The rapid evolution of protein-coding exon 2 (right) of the morpheus gene family as compared to the intronic regions (left). The data suggest that the exons have evolved much more rapidly than the intronic regions. >95% of the changes have resulted in amino-acid replacements among paralogues indicative of positive selection. The function of this gene family is being explored.

Neighbour-joining phylogenetic trees for a) 1421 bp of intronic sequence (introns 2,3,4, Fig. 1c) and b) 186 bp of exon 2 are compared. Extreme positive selection for exon 2 is indicated on the branch separating humans and African apes from the orangutan lineage (a 35-fold excess of amino-acid changes when compared to the neutral model). Note the significantly shorter branch lengths for flanking non-coding intronic sequences which are consistent with nucleotide sites evolving at a neutral rate. More than 95% of the informative sites for the phylogenetic tree of exon 2 are the result of amino-acid altering nucleotide changes. Branches showing significant positive selection are indicated by arrows with accompanying ba/bs ratios (estimated amino-acid replacement and synonymous changes per branch per site, Ref. 12). Significance was calculated based on the difference (*p<0.05, **p<0.01). Sequence for various duplicate copies are identified by species acronym (PHA=Papio hamadryas, HKL= Hylobates klossi and see Fig. 2) and a number corresponding to clone and/or accession within GenBank (Table 3 Supplement). Scale bar, Jukes-Cantor corrected distance. The midpoint of all trees was set to 1/2 the distance between gibbon and baboon sequence taxa. Only bootstrap values >50% are shown (n=1000 replicates). A similar topology showing positive selection for exon 4 sequence was obtained (Supplement Fig. 3).
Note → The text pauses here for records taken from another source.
-- pv_equiv track=rewrite | github.com/rkapur123/assorted_python_projects | project_3/image_shop.py | negate_red
-- ===== SOURCE A (Python) =====
-- def negate_red(rowArray, maxColorValue): #pass max RGB Value
--     i = 0
--     newRowArray = []
--     for item in rowArray:#loop through the row Array
--         if((i)%3 == 0 or (i) == 0):
--             item = ((int(item)-int(maxColorValue)) * -1) # change R color value
--             newRowArray.append(item) # append to new array
--         else:
--             newRowArray.append(item)
--         i = i +1
--
--     return newRowArray # return array
-- ===== SOURCE B (Python) =====
-- def negate_red(rowArray, maxColorValue):
--     result = list(rowArray)
--     for i in range(0, len(rowArray), 3):
--         result[i] = (int(result[i]) - int(maxColorValue)) * -1
--     return result
-- ===== Notes on version B (the rewrite author's own statement) =====
-- stated objective: alternative
-- what changed: Instead of rebuilding the list element by element with a per-counter modulo branch, B copies the list once and then overwrites only the red positions with a strided range(0, n, 3) loop.
import Mathlib
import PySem

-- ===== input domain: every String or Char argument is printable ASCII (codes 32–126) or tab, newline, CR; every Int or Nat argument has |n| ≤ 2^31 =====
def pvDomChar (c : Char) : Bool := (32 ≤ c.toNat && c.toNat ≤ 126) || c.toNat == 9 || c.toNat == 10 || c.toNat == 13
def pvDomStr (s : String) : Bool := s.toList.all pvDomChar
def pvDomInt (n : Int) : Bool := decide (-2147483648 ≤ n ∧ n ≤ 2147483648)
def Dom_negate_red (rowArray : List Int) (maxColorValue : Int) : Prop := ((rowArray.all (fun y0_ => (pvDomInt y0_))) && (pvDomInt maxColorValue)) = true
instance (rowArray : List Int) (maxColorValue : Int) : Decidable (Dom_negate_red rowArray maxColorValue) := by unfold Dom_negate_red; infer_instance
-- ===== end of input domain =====

-- B rewrites A's element-by-element rebuild (counter + modulo branch) as a bulk copy plus a
-- strided range(0, n, 3) overwrite of the red positions only (alternative decomposition, same cost).

-- ===== PORT A =====
-- state = (i, newRowArray); per element: negate if i % 3 == 0 or i == 0, else keep
def negate_red (rowArray : List Int) (maxColorValue : Int) : List Int :=
  (rowArray.foldl
    (fun (st : Int × List Int) item =>
      if PySem.Int.mod st.1 3 = 0 ∨ st.1 = 0 then
        (st.1 + 1, st.2 ++ [(item - maxColorValue) * -1])
      else
        (st.1 + 1, st.2 ++ [item]))
    (0, [])).2

-- ===== PORT B =====
-- result = list(rowArray); for i in range(0, len(rowArray), 3): result[i] = (result[i] - maxColorValue) * -1
def negate_red_alt (rowArray : List Int) (maxColorValue : Int) : List Int :=
  (PySem.List.pyRange 0 (rowArray.length : Int) 3).foldl
    (fun result i => result.set i.toNat ((result[i.toNat]! - maxColorValue) * -1))
    rowArray

-- ===== PRECONDITION & SPEC =====
def Spec_negate_red (rowArray : List Int) (maxColorValue : Int) (out : List Int) : Prop := out = negate_red_alt rowArray maxColorValue
instance (rowArray : List Int) (maxColorValue : Int) (out : List Int) : Decidable (Spec_negate_red rowArray maxColorValue out) := by unfold Spec_negate_red; infer_instance

-- ===== CLAIM (what is proved, stated in full; the proofs are below) =====
def Claim_equal_negate_red : Prop := ∀ (rowArray : List Int) (maxColorValue : Int), Dom_negate_red rowArray maxColorValue → Spec_negate_red rowArray maxColorValue (negate_red rowArray maxColorValue)

-- ===== LEMMAS AND PROOFS =====

-- common characterisation of both results
def nrSpec (m : Int) (xs : List Int) : List Int :=
  xs.mapIdx (fun j x => if j % 3 = 0 then (x - m) * -1 else x)

lemma negate_red_fold (m : Int) :
    ∀ (xs : List Int) (k : Nat) (acc : List Int),
      (xs.foldl
        (fun (st : Int × List Int) item =>
          if PySem.Int.mod st.1 3 = 0 ∨ st.1 = 0 then
            (st.1 + 1, st.2 ++ [(item - m) * -1])
          else
            (st.1 + 1, st.2 ++ [item]))
        ((k : Int), acc)).2
      = acc ++ xs.mapIdx (fun j x => if (k + j) % 3 = 0 then (x - m) * -1 else x) := by
  intro xs
  induction xs with
  | nil => intro k acc; simp
  | cons x xs ih =>
    intro k acc
    have hcond : (PySem.Int.mod (k : Int) 3 = 0 ∨ (k : Int) = 0) ↔ k % 3 = 0 := by
      rw [PySem.Int.mod_eq_emod_of_pos (by norm_num)]
      omega
    have hk1 : ((k : Int) + 1) = ((k + 1 : Nat) : Int) := by push_cast; ring
    have harg : xs.mapIdx (fun i a => if (k + (i + 1)) % 3 = 0 then (a - m) * -1 else a)
        = xs.mapIdx (fun i a => if (k + 1 + i) % 3 = 0 then (a - m) * -1 else a) := by
      refine List.ext_getElem (by simp) ?_
      intro j h1 h2
      simp only [List.getElem_mapIdx]
      have h3 : k + (j + 1) = k + 1 + j := by omega
      rw [h3]
    by_cases h : k % 3 = 0
    · rw [List.foldl_cons, if_pos (hcond.mpr h), hk1, ih, List.mapIdx_cons]
      simp only [Nat.add_zero, if_pos h]
      rw [harg]
      simp
    · rw [List.foldl_cons, if_neg (by rw [hcond]; exact h), hk1, ih, List.mapIdx_cons]
      simp only [Nat.add_zero, if_neg h]
      rw [harg]
      simp

lemma negate_red_eq_nrSpec (xs : List Int) (m : Int) :
    negate_red xs m = nrSpec m xs := by
  have h := negate_red_fold m xs 0 []
  simpa [negate_red, nrSpec] using h

-- B-side: folding the strided set over a nodup list of in-range nonneg indices
lemma setFold_len (m : Int) :
    ∀ (l : List Int) (res : List Int),
      (l.foldl (fun result i => result.set i.toNat ((result[i.toNat]! - m) * -1)) res).length
        = res.length := by
  intro l
  induction l with
  | nil => intro res; rfl
  | cons i l ih => intro res; rw [List.foldl_cons, ih, List.length_set]

lemma setFold_get (m : Int) :
    ∀ (l : List Int) (res : List Int), l.Nodup →
      (∀ i ∈ l, 0 ≤ i ∧ i < (res.length : Int)) →
      ∀ (j : Nat) (hj : j < res.length),
        (l.foldl (fun result i => result.set i.toNat ((result[i.toNat]! - m) * -1)) res)[j]?
        = some (if ((j : Int) ∈ l) then (res[j]'hj - m) * -1 else res[j]'hj) := by
  intro l
  induction l with
  | nil => intro res _ _ j hj; simp [List.getElem?_eq_getElem hj]
  | cons i l ih =>
    intro res hnd hb j hj
    obtain ⟨hi0, hilt⟩ := hb i List.mem_cons_self
    have hit : i.toNat < res.length := by omega
    have hgetbang : res[i.toNat]! = res[i.toNat]'hit := by
      rw [List.getElem!_eq_getElem?_getD, List.getElem?_eq_getElem hit]; rfl
    rw [List.foldl_cons]
    set res' := res.set i.toNat ((res[i.toNat]! - m) * -1) with hres'
    have hlen : res'.length = res.length := by rw [hres', List.length_set]
    have hj' : j < res'.length := by omega
    have hb' : ∀ a ∈ l, 0 ≤ a ∧ a < (res'.length : Int) := by
      intro a ha
      have := hb a (List.mem_cons_of_mem _ ha)
      omega
    rw [ih res' (List.nodup_cons.mp hnd).2 hb' j hj']
    have hset : res'[j]'hj' = if i.toNat = j then (res[i.toNat]'hit - m) * -1 else res[j]'hj := by
      simp only [hres', List.getElem_set, hgetbang]
    by_cases hjl : (j : Int) ∈ l
    · have hne : i.toNat ≠ j := by
        intro he
        exact (List.nodup_cons.mp hnd).1 (by rw [show i = ((j : Nat) : Int) by omega]; exact hjl)
      rw [if_pos hjl, hset, if_neg hne, if_pos (List.mem_cons_of_mem _ hjl)]
    · by_cases he : i.toNat = j
      · subst he
        have hmem : ((i.toNat : Nat) : Int) ∈ i :: l := by
          rw [List.mem_cons]; left; omega
        rw [if_neg hjl, hset, if_pos rfl, if_pos hmem]
      · have hmem : ((j : Nat) : Int) ∉ i :: l := by
          simp only [List.mem_cons, not_or]; exact ⟨by omega, hjl⟩
        rw [if_neg hjl, hset, if_neg he, if_neg hmem]

lemma negate_red_alt_eq_nrSpec (xs : List Int) (m : Int) :
    negate_red_alt xs m = nrSpec m xs := by
  unfold negate_red_alt nrSpec
  have hnd : (PySem.List.pyRange 0 (xs.length : Int) 3).Nodup := by
    rw [PySem.List.pyRange_of_pos 0 (xs.length : Int) (by norm_num)]
    refine List.Nodup.map ?_ List.nodup_range
    intro a b hab
    simp only at hab
    omega
  have hb : ∀ i ∈ PySem.List.pyRange 0 (xs.length : Int) 3, 0 ≤ i ∧ i < (xs.length : Int) := by
    intro i hi
    have := (PySem.List.mem_pyRange_iff_of_pos (by norm_num) i).mp hi
    exact ⟨this.1, this.2.1⟩
  apply List.ext_getElem?
  intro j
  by_cases hj : j < xs.length
  · rw [setFold_get m _ xs hnd hb j hj,
      List.getElem?_eq_getElem (by simpa using hj), List.getElem_mapIdx]
    have hmem : (((j : Nat) : Int) ∈ PySem.List.pyRange 0 (xs.length : Int) 3) ↔ j % 3 = 0 := by
      rw [PySem.List.mem_pyRange_iff_of_pos (by norm_num)]
      constructor
      · rintro ⟨_, _, hd⟩; omega
      · intro h; exact ⟨by omega, by omega, by omega⟩
    by_cases h : j % 3 = 0
    · rw [if_pos (hmem.mpr h), if_pos h]
    · rw [if_neg (fun hc => h (hmem.mp hc)), if_neg h]
  · rw [List.getElem?_eq_none, List.getElem?_eq_none]
    · simpa using Nat.le_of_not_lt hj
    · rw [setFold_len]; exact Nat.le_of_not_lt hj

-- ===== VERDICT (by name: the statement is the Claim_ definition above) =====
theorem negate_red_spec : Claim_equal_negate_red := by
  intro xs m _
  unfold Spec_negate_red
  rw [negate_red_eq_nrSpec, negate_red_alt_eq_nrSpec]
IV. Characterization of Low-Copy Repeats within the Human Genome 

PCR amplification from monochromosomal source material provides evidence of interchromosomal duplications.

A typical PCR amplification of a paralogous STS against a panel of monochromosomal somatic cell hybrid DNAs. pSTS1 was designed to 101B6 (chromosome 2) sequence yet amplified a ~383bp product from chromosomes 2, 4, 10, 16, 22 and Y (marked with asterisks).

Sequencing of PCR products provides diagnostic sequencing variants that may then be used to recover BACs from existing libraries for large-scale sequencing. Such BACs are submitted to sequencing centers to ensure that these highly duplicated regions are included in the final assembly of the human genome.

The PCR products from pSTS 1 were bidirectionally sequenced and aligned (Consed). Basepairs in bold represent 101B6 basepairs while the numbers above each bp represent its location in 101B6. Only the paralogous sequence variants (PSVs) which distinguish each chromosome are shown a period represents the same bp as 101B6. Along the right are the sequences of the monochromosomal hybrid sequence (MCH). Below each chromosomal sequence signature, a subset of RPCI-11 BAC clones corresponding to each PSV is indicated. The numbers correspond to pSTSs developed to the 101B6 reference sequence. Similar analyses were performed for 17 other pSTS.

Standard cytogenetic techniques (FISH and extended chromatin analysis) help to characterize patterns of inter and intrachromosomal duplication.

Sequence-based and cytogenetic methods are combined with in silico analysis to provide a global overview of duplications.  Much of the computational work in the laboratory is performed using a 32-node LINUX cluster farm. Specific software for large-scale sequence manipulation and duplication analysis has been developed to analyze datasets from entire genomes.

We are developing an in silico method to identify all recent highly homologous duplications within the human genome by combining public and private (Celera) data. The approach measures the depth of coverage of random read data (Celera) against human reference sequence (public accessions). Statistically significant pileups of reads (when compared to known unique sequence) are indicative of duplicated regions (shown in red). Our goal is to use this data to generate a true paralogy map of the human genome, identify sequence gaps and begin to characterize regions of genomic instability associated with disease and human polymorphism.